A sexta faixa é “Selvagem”, música de conteúdo até hoje (quase
trinta anos depois) assustadoramente
atual. Nela a letra apresenta, novamente, uma crônica da vida no Brasil e as
armas que cada casta dispõe em mãos. Com riff marcante, o mais pesado do disco,
Herbert canta sobre a polícia e sua tentativa incansável de manter tudo em seu
lugar, custe o que custar. O governo, por sua vez, com seu falatório vazio e
seu controle absoluto do poder, construído na base da enganação, mostra a cara
de suas armas. Em “E a liberdade cai por terra aos pés de um filme de Godard”,
faz-se referência à censura imposta pelo governo Sarney ao filme “Eu te Saúdo,
Maria” de Jean-Luc Godard. Na sequência, a cidade apresenta suas armas na forma
de mendigos e meninos de rua, enquanto os negros “a esperteza que só tem quem
tá cansado de apanhar”.
“A Dama e o
Vagabundo”, a primeira música do disco que traz como tema um relacionamento
amoroso. O, porém está no caráter desse relacionamento, que, apesar das
diferenças, dá certo. A oitava música é “There’s A Party”. Cantada em inglês, é
a que mais se aproxima do pop rock dos dois primeiros discos. Com pouco mais de
dois minutos, é a música mais curta. “O Homem”, nona música do disco, apresenta
como temática o conflito interior de cada um, colocando em cheque a costumeira
dualidade da vida. Questiona o bem e o mal e canta, nenhuma doutrina mais me
satisfaz.
A última música do
disco – afinal, “Teerã Dub” não foi incluída na versão original em LP – é uma
regravação de “Você/Gostava Tanto de Você”, clássicos de Tim Maia. Sucesso
garantido em um reggae que encerra a boa novidade que foi “Selvagem?”.
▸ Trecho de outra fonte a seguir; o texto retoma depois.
-- pv_equiv track=rewrite | github.com/zeidlitz/advent-of-code-24 | day21/main.py | get_rows_and_columns
-- ===== SOURCE A (Python) =====
-- def get_rows_and_columns(grid, s, d):
--     for i in range(len(grid)):
--         for j in range(len(grid[0])):
--
--             if grid[i][j] == s:
--                 sr = i
--                 sc = j
--
--             if grid[i][j] == d:
--                 dr = i
--                 dc = j
--     return sr, sc, dr, dc
-- ===== SOURCE B (Python) =====
-- def get_rows_and_columns(grid, s, d):
--     nrows, ncols = len(grid), len(grid[0])
--
--     def find_last(t):
--         for i in reversed(range(nrows)):
--             for j in reversed(range(ncols)):
--                 if grid[i][j] == t:
--                     return i, j
--
--     sr, sc = find_last(s)
--     dr, dc = find_last(d)
--     return sr, sc, dr, dc
-- ===== Notes on version B (the rewrite author's own statement) =====
-- stated objective: alternative
-- what changed: Replaces A's single exhaustive forward sweep that keeps overwriting four variables with two independent reverse (bottom-right to top-left) scans that each return at the first hit, one per target character; Pre_ excludes inputs on which A raises (empty grid, a row shorter than the first, or a target character absent from the scanned cells).
import Mathlib
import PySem

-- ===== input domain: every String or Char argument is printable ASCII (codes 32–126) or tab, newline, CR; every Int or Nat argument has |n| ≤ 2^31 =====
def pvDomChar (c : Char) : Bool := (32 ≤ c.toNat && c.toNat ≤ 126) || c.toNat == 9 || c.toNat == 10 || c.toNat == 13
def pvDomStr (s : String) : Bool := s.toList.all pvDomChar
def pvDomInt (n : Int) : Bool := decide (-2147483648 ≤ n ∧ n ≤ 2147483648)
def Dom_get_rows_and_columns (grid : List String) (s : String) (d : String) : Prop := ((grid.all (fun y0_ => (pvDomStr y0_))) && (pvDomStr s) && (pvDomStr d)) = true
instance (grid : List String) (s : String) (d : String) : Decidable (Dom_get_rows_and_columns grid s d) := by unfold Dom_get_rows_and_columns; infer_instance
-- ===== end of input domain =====

-- B replaces A's exhaustive forward sweep (overwriting four variables) by two independent
-- reverse scans with early exit (first reverse hit = last forward hit): an alternative
-- decomposition, proved to return the same tuple on all inputs where A returns.

-- ===== PORT A =====
-- grid[i][j], read as a one-character string; default outside range (Pre_ keeps indices in range)
def pvCellA (grid : List String) (i j : Nat) : List Char := [((grid.getD i "").toList).getD j ' ']

-- literal transliteration of A: scan all cells forward, overwrite (sr,sc) / (dr,dc) on match
def get_rows_and_columns (grid : List String) (s : String) (d : String) : Int × Int × Int × Int :=
  let st := (List.range grid.length).foldl (fun st i =>
    (List.range (grid.headD "").toList.length).foldl (fun st j =>
      let st1 := if pvCellA grid i j = s.toList then ((some (i : Int), some (j : Int)), st.2) else st
      if pvCellA grid i j = d.toList then (st1.1, (some (i : Int), some (j : Int))) else st1) st)
    (((none, none), (none, none)) : (Option Int × Option Int) × (Option Int × Option Int))
  (st.1.1.getD 0, st.1.2.getD 0, st.2.1.getD 0, st.2.2.getD 0)

-- ===== PORT B =====
-- Source B's inner loop 'for j in reversed(range(ncols))': first match from the right
def pvLastIdxB (t : String) (cs : List Char) : Nat → Option Nat
  | 0 => none
  | n + 1 => if [cs.getD n ' '] = t.toList then some n else pvLastIdxB t cs n

-- Source B's outer loop 'for i in reversed(range(nrows))' with early return from find_last
def pvFindLastB (t : String) (grid : List String) (ncols : Nat) : Nat → Option (Nat × Nat)
  | 0 => none
  | n + 1 =>
    match pvLastIdxB t (grid.getD n "").toList ncols with
    | some j => some (n, j)
    | none => pvFindLastB t grid ncols n

def get_rows_and_columns_alt (grid : List String) (s : String) (d : String) : Int × Int × Int × Int :=
  let nrows := grid.length
  let ncols := (grid.headD "").toList.length
  match pvFindLastB s grid ncols nrows, pvFindLastB d grid ncols nrows with
  | some (sr, sc), some (dr, dc) => ((sr : Int), (sc : Int), (dr : Int), (dc : Int))
  | _, _ => (0, 0, 0, 0)   -- Source B raises TypeError (find_last returned None) here; outside Pre_

-- ===== PRECONDITION & SPEC =====
-- 'character t occurs among the first ncols columns of some row' (Bool, so that Pre_ computes);
-- e.g. pvHas "c" 2 ["ab", "cd"] = true, pvHas "e" 2 ["ab", "cd"] = false
def pvHas (t : String) (ncols : Nat) (grid : List String) : Bool :=
  grid.any (fun row => (row.toList.take ncols).any (fun c => decide ([c] = t.toList)))

-- Pre_ is exactly where Python A returns: every row reaches len(grid[0]) columns (else IndexError)
-- and both s and d occur as a cell among the scanned columns (else UnboundLocalError).
def Pre_get_rows_and_columns (grid : List String) (s : String) (d : String) : Prop :=
  (∀ row ∈ grid, (grid.headD "").toList.length ≤ row.toList.length) ∧
  pvHas s (grid.headD "").toList.length grid = true ∧
  pvHas d (grid.headD "").toList.length grid = true
instance (grid : List String) (s : String) (d : String) : Decidable (Pre_get_rows_and_columns grid s d) := by unfold Pre_get_rows_and_columns; infer_instance

def pvWitness_get_rows_and_columns : List String × String × String := (["ab", "cd"], "a", "d")

def Spec_get_rows_and_columns (grid : List String) (s : String) (d : String) (out : Int × Int × Int × Int) : Prop := out = get_rows_and_columns_alt grid s d
instance (grid : List String) (s : String) (d : String) (out : Int × Int × Int × Int) : Decidable (Spec_get_rows_and_columns grid s d out) := by unfold Spec_get_rows_and_columns; infer_instance

-- ===== CLAIM (what is proved, stated in full; the proofs are below) =====
def Claim_equal_get_rows_and_columns : Prop := ∀ (grid : List String) (s : String) (d : String), Dom_get_rows_and_columns grid s d → Pre_get_rows_and_columns grid s d → Spec_get_rows_and_columns grid s d (get_rows_and_columns grid s d)

-- ===== LEMMAS AND PROOFS =====

-- the combined two-if step of A splits into two independent folds, one per target
theorem pv_foldl_two_ifs {α β γ : Type} (l : List α) (p q : α → Prop) [DecidablePred p] [DecidablePred q]
    (F : α → β) (G : α → γ) (a : β) (b : γ) :
    l.foldl (fun st x =>
      let st1 := if p x then (F x, st.2) else st
      if q x then (st1.1, G x) else st1) (a, b)
    = (l.foldl (fun a x => if p x then F x else a) a,
       l.foldl (fun b x => if q x then G x else b) b) := by
  induction l generalizing a b with
  | nil => rfl
  | cons x xs ih =>
    simp only [List.foldl]
    split_ifs <;> simpa using ih _ _

theorem pv_foldl_prod {α β γ : Type} (l : List α) (f : β → α → β) (g : γ → α → γ) (a : β) (b : γ) :
    l.foldl (fun st x => (f st.1 x, g st.2 x)) (a, b) = (l.foldl f a, l.foldl g b) := by
  induction l generalizing a b with
  | nil => rfl
  | cons x xs ih => simpa using ih _ _

-- A's forward inner fold over columns computes B's first-from-the-right match
theorem pv_inner (t : String) (grid : List String) (i : Nat) :
    ∀ (n : Nat) (o : Option Int × Option Int),
    (List.range n).foldl (fun a j => if pvCellA grid i j = t.toList then (some (i : Int), some (j : Int)) else a) o
    = match pvLastIdxB t (grid.getD i "").toList n with
      | some j => (some (i : Int), some (j : Int))
      | none => o := by
  intro n
  induction n with
  | zero => intro o; simp [pvLastIdxB]
  | succ n ih =>
    intro o
    rw [List.range_succ, List.foldl_append, ih o]
    simp only [List.foldl_cons, List.foldl_nil, pvCellA]
    by_cases h : [((grid.getD i "").toList).getD n ' '] = t.toList
    · rw [if_pos h]
      simp only [pvLastIdxB, if_pos h]
    · rw [if_neg h]
      simp only [pvLastIdxB, if_neg h]

-- A's forward outer fold over rows computes B's reverse search with early return
theorem pv_outer (t : String) (grid : List String) (ncols : Nat) :
    ∀ (n : Nat) (o : Option Int × Option Int),
    (List.range n).foldl (fun a i =>
      (List.range ncols).foldl (fun a j =>
        if pvCellA grid i j = t.toList then (some (i : Int), some (j : Int)) else a) a) o
    = match pvFindLastB t grid ncols n with
      | some (i, j) => (some (i : Int), some (j : Int))
      | none => o := by
  intro n
  induction n with
  | zero => intro o; simp [pvFindLastB]
  | succ n ih =>
    intro o
    rw [List.range_succ, List.foldl_append, ih o]
    simp only [List.foldl_cons, List.foldl_nil]
    rw [pv_inner t grid n ncols]
    cases hp : pvLastIdxB t (grid.getD n "").toList ncols <;>
      cases hq : pvFindLastB t grid ncols n <;>
      simp only [pvFindLastB, hp, hq]

theorem pvLastIdxB_none (t : String) (cs : List Char) :
    ∀ n, pvLastIdxB t cs n = none → ∀ j < n, [cs.getD j ' '] ≠ t.toList := by
  intro n
  induction n with
  | zero => intro _ j hj; omega
  | succ n ih =>
    intro h j hj
    simp only [pvLastIdxB] at h
    split_ifs at h with hc
    rcases Nat.lt_succ_iff_lt_or_eq.mp hj with hlt | rfl
    · exact ih h j hlt
    · exact hc

theorem pvFindLastB_none (t : String) (grid : List String) (ncols : Nat) :
    ∀ n, pvFindLastB t grid ncols n = none →
      ∀ i < n, pvLastIdxB t (grid.getD i "").toList ncols = none := by
  intro n
  induction n with
  | zero => intro _ i hi; omega
  | succ n ih =>
    intro h i hi
    simp only [pvFindLastB] at h
    cases hq : pvLastIdxB t (grid.getD n "").toList ncols <;> rw [hq] at h
    · rcases Nat.lt_succ_iff_lt_or_eq.mp hi with hlt | rfl
      · exact ih h i hlt
      · exact hq
    · exact absurd h (by simp)

theorem pvFindLastB_isSome (t : String) (grid : List String) (ncols : Nat)
    (h : pvHas t ncols grid = true) :
    (pvFindLastB t grid ncols grid.length).isSome := by
  rw [pvHas, List.any_eq_true] at h
  obtain ⟨row, hrow, hc⟩ := h
  simp only [List.any_eq_true, decide_eq_true_iff] at hc
  obtain ⟨c, hcmem, hct⟩ := hc
  obtain ⟨j, hj, hcj⟩ := List.getElem_of_mem hcmem
  rw [List.length_take] at hj
  have hjn : j < ncols := lt_of_lt_of_le hj (min_le_left _ _)
  have hjl : j < row.toList.length := lt_of_lt_of_le hj (min_le_right _ _)
  obtain ⟨i, hi, hgi⟩ := List.getElem_of_mem hrow
  cases hp : pvFindLastB t grid ncols grid.length with
  | some v => simp
  | none =>
    exfalso
    have hq := pvFindLastB_none t grid ncols grid.length hp i hi
    apply pvLastIdxB_none t (grid.getD i "").toList ncols hq j hjn
    rw [List.getD_eq_getElem _ _ hi, hgi, List.getD_eq_getElem _ _ hjl]
    rw [List.getElem_take] at hcj
    rw [hcj, hct]

-- ===== VERDICT (by name: the statement is the Claim_ definition above) =====
theorem get_rows_and_columns_spec : Claim_equal_get_rows_and_columns := by
  intro grid s d _ hpre
  obtain ⟨hrows, hs, hd⟩ := hpre
  unfold Spec_get_rows_and_columns get_rows_and_columns get_rows_and_columns_alt
  set ncols := (grid.headD "").toList.length with hnc
  rw [show (fun (st : (Option Int × Option Int) × (Option Int × Option Int)) (i : Nat) =>
        (List.range ncols).foldl (fun st j =>
          let st1 := if pvCellA grid i j = s.toList then ((some (i : Int), some (j : Int)), st.2) else st
          if pvCellA grid i j = d.toList then (st1.1, (some (i : Int), some (j : Int))) else st1) st)
      = (fun st i =>
        ((List.range ncols).foldl (fun a j => if pvCellA grid i j = s.toList then (some (i : Int), some (j : Int)) else a) st.1,
         (List.range ncols).foldl (fun b j => if pvCellA grid i j = d.toList then (some (i : Int), some (j : Int)) else b) st.2))
      from funext fun st => funext fun i => by
        rw [← Prod.mk.eta (p := st)]
        exact pv_foldl_two_ifs (List.range ncols) _ _ _ _ st.1 st.2]
  rw [pv_foldl_prod (List.range grid.length)
      (fun (a : Option Int × Option Int) (i : Nat) => (List.range ncols).foldl (fun a j => if pvCellA grid i j = s.toList then (some (i : Int), some (j : Int)) else a) a)
      (fun (b : Option Int × Option Int) (i : Nat) => (List.range ncols).foldl (fun b j => if pvCellA grid i j = d.toList then (some (i : Int), some (j : Int)) else b) b)
      (none, none) (none, none)]
  rw [pv_outer s grid ncols grid.length, pv_outer d grid ncols grid.length]
  have hS := pvFindLastB_isSome s grid ncols hs
  have hD := pvFindLastB_isSome d grid ncols hd
  cases hps : pvFindLastB s grid ncols grid.length with
  | none => rw [hps] at hS; simp at hS
  | some vs =>
    cases hpd : pvFindLastB d grid ncols grid.length with
    | none => rw [hpd] at hD; simp at hD
    | some vd =>
      obtain ⟨sr, sc⟩ := vs
      obtain ⟨dr, dc⟩ := vd
      simp [hps, hpd]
Definido o lado conceitual do disco, que já vinha sendo trabalhados
nos meses finais de 1985, Os Paralamas do Sucesso chamaram Liminha –
ex-baixista dos Mutantes e produtor de alguns dos mais aclamados discos do rock
brasileiro – para trabalhar a parte técnica. Pelas mãos de Liminha passaram
também algumas das segundas guitarras presentes no disco, assim como alguns
teclados. Estava garantida a referência técnica da produção, afinal, a
experimentação com os novos gêneros musicais deveria estar em excelente
qualidade sonora, bem mixada e produzida. Liminha deu conta do recado. Entraram
para as gravações em abril e não demoraram mais que um mês para terminar.
Para
a capa do disco foi escolhida uma foto do irmão de Bi que estava colada na
parede do local de ensaios. Nela, o jovem Pedro aparece sem camisa, usando-a ao
redor da cintura, como uma saia, e segurando um “cajado”. Um índio meio
estranho em um dos muitos acampamentos ainda com turma de Brasília, onde Bi e
Herbert se conheceram. A estranheza fica completa com o ponto de interrogação
que é acrescentado e pergunta: Selvagem?
Em junho de 86 Selvagem? Estava na praça e o resto é
história.
Passado o ano de 1986 e todo o sucesso do disco “Selvagem?”,
Os Paralamas do Sucesso foram, gradativamente, nos álbuns posteriores mergulhando
ainda mais nas referências jamaicanas e caribenhas.